O que prevalecia era a política do assistencialismo momentâneo, pontual e sazonal, política levada a cabo durante décadas pelas classes dominantes. O que ocorre agora é a construção de uma expectativa de ampliação desses programas, o que já se processa em setores como educação, saúde, segurança alimentar etc. Pelo mínimo que se tenha feito, o povo constata que há muitos anos essa atenção não lhe era dispensada. E o fato é irradiador. A própria classe média já começa a reconhecer os avanços e migra para a candidatura de Lula.
Em entrevista concedia à revista Caros Amigos, o jornalista Franklin Martins, uma voz lúcida em meio a um mar de verborréia barata, comenta que seis milhões de pessoas foram incorporadas à classe C, ampliando o mercado de consumo. É simples: o sujeito que não tinha absolutamente nada há quatro anos passou a consumir um fogão, uma tv ou um computador à prestação, além disso está comendo mais. Martins entende essa situação como um elemento novo na política brasileira.
Por outro lado, o povo beneficiado com essa política avalia Alckmin como representante dos interesses dos ricos. O fato também é confirmado pelos dados da última pesquisa Datafolha, divulgada na sexta-feira, 08/09.
A despeito do quadro apresentado, a grande mídia teima em buscar explicações no fenômeno do populismo, como ocorreu neste domingo (10/09) no jornal Folha de São Paulo. O sociólogo Francisco Weffort, ex-ministro de Fernando Henrique Cardoso, explica a tendência da maioria do eleitorado à política do “rouba mas faz”. Ele compara Lula a Adhemar de Barros, governador paulista dos anos 50 que se notabilizou com essa assertiva.

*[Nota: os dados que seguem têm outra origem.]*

-- pv_equiv track=rewrite | github.com/KIRUBAKARAN9840/tele-gym-type-back | app/fittbot_api/v1/client/client_api/chatbot/chatbot_services/report_analysis.py | sse_data
-- ===== SOURCE A (Python) =====
-- def sse_data(content: str) -> str:
--     """
--     Properly format content for SSE transmission with UTF-8 Unicode support.
--     SSE requires 'data: ' prefix and double newline. Content is sent as plain UTF-8.
--     Skips empty content to avoid sending blank messages.
--     """
--     if isinstance(content, bytes):
--         content = content.decode('utf-8', errors='replace')
--
--     # Skip empty or whitespace-only content
--     if not content or not content.strip():
--         return ""
--
--     lines = content.split('\n')
--     if len(lines) == 1:
--         return f"data: {content}\n\n"
--     else:
--         return ''.join(f"data: {line}\n" for line in lines) + "\n"
-- ===== SOURCE B (Python) =====
-- def sse_data(content: str) -> str:
--     if isinstance(content, bytes):
--         content = content.decode('utf-8', errors='replace')
--     if not content or not content.strip():
--         return ""
--     return "data: " + content.replace("\n", "\ndata: ") + "\n\n"
-- ===== Notes on version B (the rewrite author's own statement) =====
-- stated objective: simpler
-- what changed: Replaces the split-into-lines list, the single-line special-case branch and the per-line join loop with one string substitution that rewrites each newline into a newline plus the SSE prefix, building the payload in a single expression.
import Mathlib
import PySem

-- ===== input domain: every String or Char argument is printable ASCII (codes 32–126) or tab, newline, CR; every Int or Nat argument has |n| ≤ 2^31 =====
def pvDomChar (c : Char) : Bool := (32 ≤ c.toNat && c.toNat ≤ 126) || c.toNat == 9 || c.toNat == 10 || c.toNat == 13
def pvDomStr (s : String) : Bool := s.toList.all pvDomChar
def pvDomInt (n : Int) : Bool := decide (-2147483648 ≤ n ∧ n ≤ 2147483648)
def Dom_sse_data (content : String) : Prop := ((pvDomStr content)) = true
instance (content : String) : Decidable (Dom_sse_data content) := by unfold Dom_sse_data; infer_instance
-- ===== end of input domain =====

-- B drops the line-splitting, the single-line branch and the per-line join loop for one replace substitution (simpler).

-- ===== PORT A =====
def sse_data (content : String) : String :=
  -- the isinstance(bytes) branch cannot fire for a str argument and is dropped
  if content.toList = [] ∨ PySem.Chars.strip content.toList = [] then ""
  else
    let lines := PySem.Chars.splitOn content.toList "\n".toList
    if lines.length = 1 then
      String.ofList ("data: ".toList ++ content.toList ++ "\n\n".toList)
    else
      String.ofList (PySem.Chars.join [] (lines.map (fun l => "data: ".toList ++ l ++ "\n".toList)) ++ "\n".toList)

-- ===== PORT B =====
def sse_data_alt (content : String) : String :=
  if content.toList = [] ∨ PySem.Chars.strip content.toList = [] then ""
  else
    String.ofList ("data: ".toList ++ PySem.Chars.replace content.toList "\n".toList "\ndata: ".toList ++ "\n\n".toList)

-- ===== PRECONDITION & SPEC =====
def Spec_sse_data (content : String) (out : String) : Prop := out = sse_data_alt content
instance (content : String) (out : String) : Decidable (Spec_sse_data content out) := by unfold Spec_sse_data; infer_instance

-- ===== CLAIM (what is proved, stated in full; the proofs are below) =====
def Claim_equal_sse_data : Prop := ∀ (content : String), Dom_sse_data content → Spec_sse_data content (sse_data content)

-- ===== LEMMAS AND PROOFS =====

-- reference recursions the two fuelled go-loops are shown to compute
def repSpec (l : List Char) : List Char :=
  match l with
  | [] => []
  | c :: t => if c = '\n' then ['\n', 'd', 'a', 't', 'a', ':', ' '] ++ repSpec t else c :: repSpec t

def splitSpec (l cur : List Char) : List (List Char) :=
  match l with
  | [] => [cur.reverse]
  | c :: t => if c = '\n' then cur.reverse :: splitSpec t [] else splitSpec t (c :: cur)

theorem splitSpec_ne_nil (l : List Char) : ∀ (cur : List Char), splitSpec l cur ≠ [] := by
  induction l with
  | nil => intro cur; simp [splitSpec]
  | cons c t ih =>
    intro cur
    by_cases hc : c = '\n'
    · subst hc; simp [splitSpec]
    · simpa [splitSpec, hc] using ih (c :: cur)

theorem intercalate_cons₂ (sep x y : List Char) (l : List (List Char)) :
    sep.intercalate (x :: y :: l) = x ++ sep ++ sep.intercalate (y :: l) := by
  simp [List.intercalate, List.intersperse]

theorem repGo_eq (l : List Char) : ∀ (fuel : Nat) (acc : List Char), l.length ≤ fuel →
    PySem.Chars.replace.go ['\n'] ['\n', 'd', 'a', 't', 'a', ':', ' '] fuel l acc
      = acc.reverse ++ repSpec l := by
  induction l with
  | nil =>
    intro fuel acc _
    cases fuel with
    | zero => simp [PySem.Chars.replace.go, repSpec]
    | succ f => simp [PySem.Chars.replace.go, repSpec]
  | cons c t ih =>
    intro fuel acc h
    cases fuel with
    | zero => simp at h
    | succ f =>
      rw [PySem.Chars.replace.go]
      by_cases hc : c = '\n'
      · subst hc
        simp only [show List.isPrefixOf ['\n'] ('\n' :: t) = true by simp [List.isPrefixOf]]
        rw [show List.drop (List.length ['\n']) ('\n' :: t) = t by simp]
        rw [ih f _ (by simpa using Nat.le_of_succ_le_succ h)]
        simp [repSpec]
      · simp only [show List.isPrefixOf ['\n'] (c :: t) = false by
          simp [List.isPrefixOf]; exact fun h' => (hc h'.symm).elim]
        rw [ih f _ (by simpa using Nat.le_of_succ_le_succ h)]
        simp [repSpec, hc]

theorem splitGo_eq (l : List Char) : ∀ (fuel : Nat) (cur : List Char) (acc : List (List Char)),
    l.length < fuel →
    PySem.Chars.splitOn.go ['\n'] fuel l cur acc = acc.reverse ++ splitSpec l cur := by
  induction l with
  | nil =>
    intro fuel cur acc h
    cases fuel with
    | zero => omega
    | succ f => simp [PySem.Chars.splitOn.go, splitSpec]
  | cons c t ih =>
    intro fuel cur acc h
    cases fuel with
    | zero => omega
    | succ f =>
      rw [PySem.Chars.splitOn.go]
      by_cases hc : c = '\n'
      · subst hc
        simp only [show List.isPrefixOf ['\n'] ('\n' :: t) = true by simp [List.isPrefixOf]]
        rw [show List.drop (List.length ['\n']) ('\n' :: t) = t by simp]
        rw [ih f _ _ (by simpa using Nat.lt_of_succ_lt_succ h)]
        simp [splitSpec]
      · simp only [show List.isPrefixOf ['\n'] (c :: t) = false by
          simp [List.isPrefixOf]; exact fun h' => (hc h'.symm).elim]
        rw [ih f _ _ (by simpa using Nat.lt_of_succ_lt_succ h)]
        simp [splitSpec, hc]

theorem replace_eq_repSpec (l : List Char) :
    PySem.Chars.replace l ['\n'] ['\n', 'd', 'a', 't', 'a', ':', ' '] = repSpec l := by
  rw [PySem.Chars.replace]
  simp only [show (['\n'] : List Char).isEmpty = false from rfl, Bool.false_eq_true, if_false]
  exact repGo_eq l l.length [] (le_refl _)

theorem splitOn_eq_splitSpec (l : List Char) :
    PySem.Chars.splitOn l ['\n'] = splitSpec l [] := by
  rw [PySem.Chars.splitOn]
  exact splitGo_eq l (l.length + 1) [] [] (by omega)

-- '\n'.join(s.split('\n')) == s, in splitSpec form
theorem join_splitSpec (l : List Char) : ∀ (cur : List Char),
    List.intercalate ['\n'] (splitSpec l cur) = cur.reverse ++ l := by
  induction l with
  | nil => intro cur; simp [splitSpec, List.intercalate]
  | cons c t ih =>
    intro cur
    by_cases hc : c = '\n'
    · subst hc
      rw [show splitSpec ('\n' :: t) cur = cur.reverse :: splitSpec t [] by simp [splitSpec]]
      obtain ⟨a, tl, hatl⟩ : ∃ a tl, splitSpec t [] = a :: tl := by
        cases hsp : splitSpec t [] with
        | nil => exact absurd hsp (splitSpec_ne_nil t [])
        | cons a tl => exact ⟨a, tl, rfl⟩
      rw [hatl, intercalate_cons₂, ← hatl, ih []]
      simp
    · rw [show splitSpec (c :: t) cur = splitSpec t (c :: cur) by simp [splitSpec, hc], ih (c :: cur)]
      simp

-- the join-of-prefixed-lines loop equals "data: " ++ repSpec l ++ "\n\n"
theorem join_map_splitSpec (l : List Char) : ∀ (cur : List Char),
    List.intercalate []
        ((splitSpec l cur).map (fun ln => ['d', 'a', 't', 'a', ':', ' '] ++ ln ++ ['\n'])) ++ ['\n']
      = ['d', 'a', 't', 'a', ':', ' '] ++ cur.reverse ++ repSpec l ++ ['\n', '\n'] := by
  induction l with
  | nil => intro cur; simp [splitSpec, repSpec, List.intercalate]
  | cons c t ih =>
    intro cur
    by_cases hc : c = '\n'
    · subst hc
      rw [show splitSpec ('\n' :: t) cur = cur.reverse :: splitSpec t [] by simp [splitSpec]]
      obtain ⟨a, tl, hatl⟩ : ∃ a tl, splitSpec t [] = a :: tl := by
        cases hsp : splitSpec t [] with
        | nil => exact absurd hsp (splitSpec_ne_nil t [])
        | cons a tl => exact ⟨a, tl, rfl⟩
      rw [hatl, List.map_cons, List.map_cons, intercalate_cons₂]
      have hih := ih []
      rw [hatl, List.map_cons] at hih
      simp only [List.reverse_nil] at hih
      rw [show repSpec ('\n' :: t) = ['\n', 'd', 'a', 't', 'a', ':', ' '] ++ repSpec t by
        simp [repSpec]]
      simp only [List.append_assoc, List.append_nil] at hih ⊢
      rw [hih]
      simp
    · rw [show splitSpec (c :: t) cur = splitSpec t (c :: cur) by simp [splitSpec, hc],
          show repSpec (c :: t) = c :: repSpec t by simp [repSpec, hc], ih (c :: cur)]
      simp

-- ===== VERDICT (by name: the statement is the Claim_ definition above) =====
theorem sse_data_spec : Claim_equal_sse_data := by
  intro content _
  unfold Spec_sse_data sse_data sse_data_alt
  by_cases hg : content.toList = [] ∨ PySem.Chars.strip content.toList = []
  · rw [if_pos hg, if_pos hg]
  · rw [if_neg hg, if_neg hg]
    simp only [show "\n".toList = ['\n'] from rfl,
      show "\ndata: ".toList = ['\n', 'd', 'a', 't', 'a', ':', ' '] from rfl,
      show "data: ".toList = ['d', 'a', 't', 'a', ':', ' '] from rfl,
      show "\n\n".toList = ['\n', '\n'] from rfl,
      splitOn_eq_splitSpec, replace_eq_repSpec, PySem.Chars.join]
    set cs := content.toList with hcs
    by_cases h1 : (splitSpec cs []).length = 1
    · obtain ⟨x, hx⟩ : ∃ x, splitSpec cs [] = [x] := by
        cases hsp : splitSpec cs [] with
        | nil => simp [hsp] at h1
        | cons a tl => cases tl with
          | nil => exact ⟨a, rfl⟩
          | cons b tl2 => simp [hsp] at h1
      have hxcs : x = cs := by
        have h := join_splitSpec cs []
        rw [hx] at h
        simpa [List.intercalate] using h
      have hm := join_map_splitSpec cs []
      rw [hx, hxcs] at hm
      simp only [List.reverse_nil, List.map_cons, List.map_nil,
        List.intercalate] at hm
      simp only [if_pos h1]
      congr 1
      have hrc : cs = repSpec cs := by simpa using hm
      rw [← hrc]
    · simp only [if_neg h1]
      congr 1
      have hm := join_map_splitSpec cs []
      simpa using hm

E Lula roubou? E como se deu o esquema nas entranhas do famoso “mensalão”? Os fatos que a grande mídia utilizou contra o presidente foram, de certo modo, tão evasivos que a nada chegaram. Ainda hoje Ministério Público e demais investigantes se batem para desvendar o novelo do chamado ”Valerioduto”. Quanto à imprensa, esta cansou.
Mais lúcido do que Weffort, o cientista político Fabiano Santos, na mesma entrevista, afirma que o que está ocorrendo é uma espécie de “revanche por parte dos eleitores do PT”. É razoável a afirmação de Fabiano. Para ele, o eleitorado está dando uma resposta ao que o pesquisador entende como uma ação além das medidas por parte da imprensa ao “cobrir” os fatos nos últimos dois anos.
Jogando fora toneladas de teorias que abarcam os fenômenos da mídia, compreende-se que a imprensa é muito mais pautada do que pautadora. E nesse caso, pautada pelas classes que a sustenta. Em contraposição, não está sendo assimilada pelas classes às quais vira as costas. Franklin Martins tem razão: existe uma nova tomada de atitude do povo que ainda não foi avaliada pelos “intelectuais” da imprensa.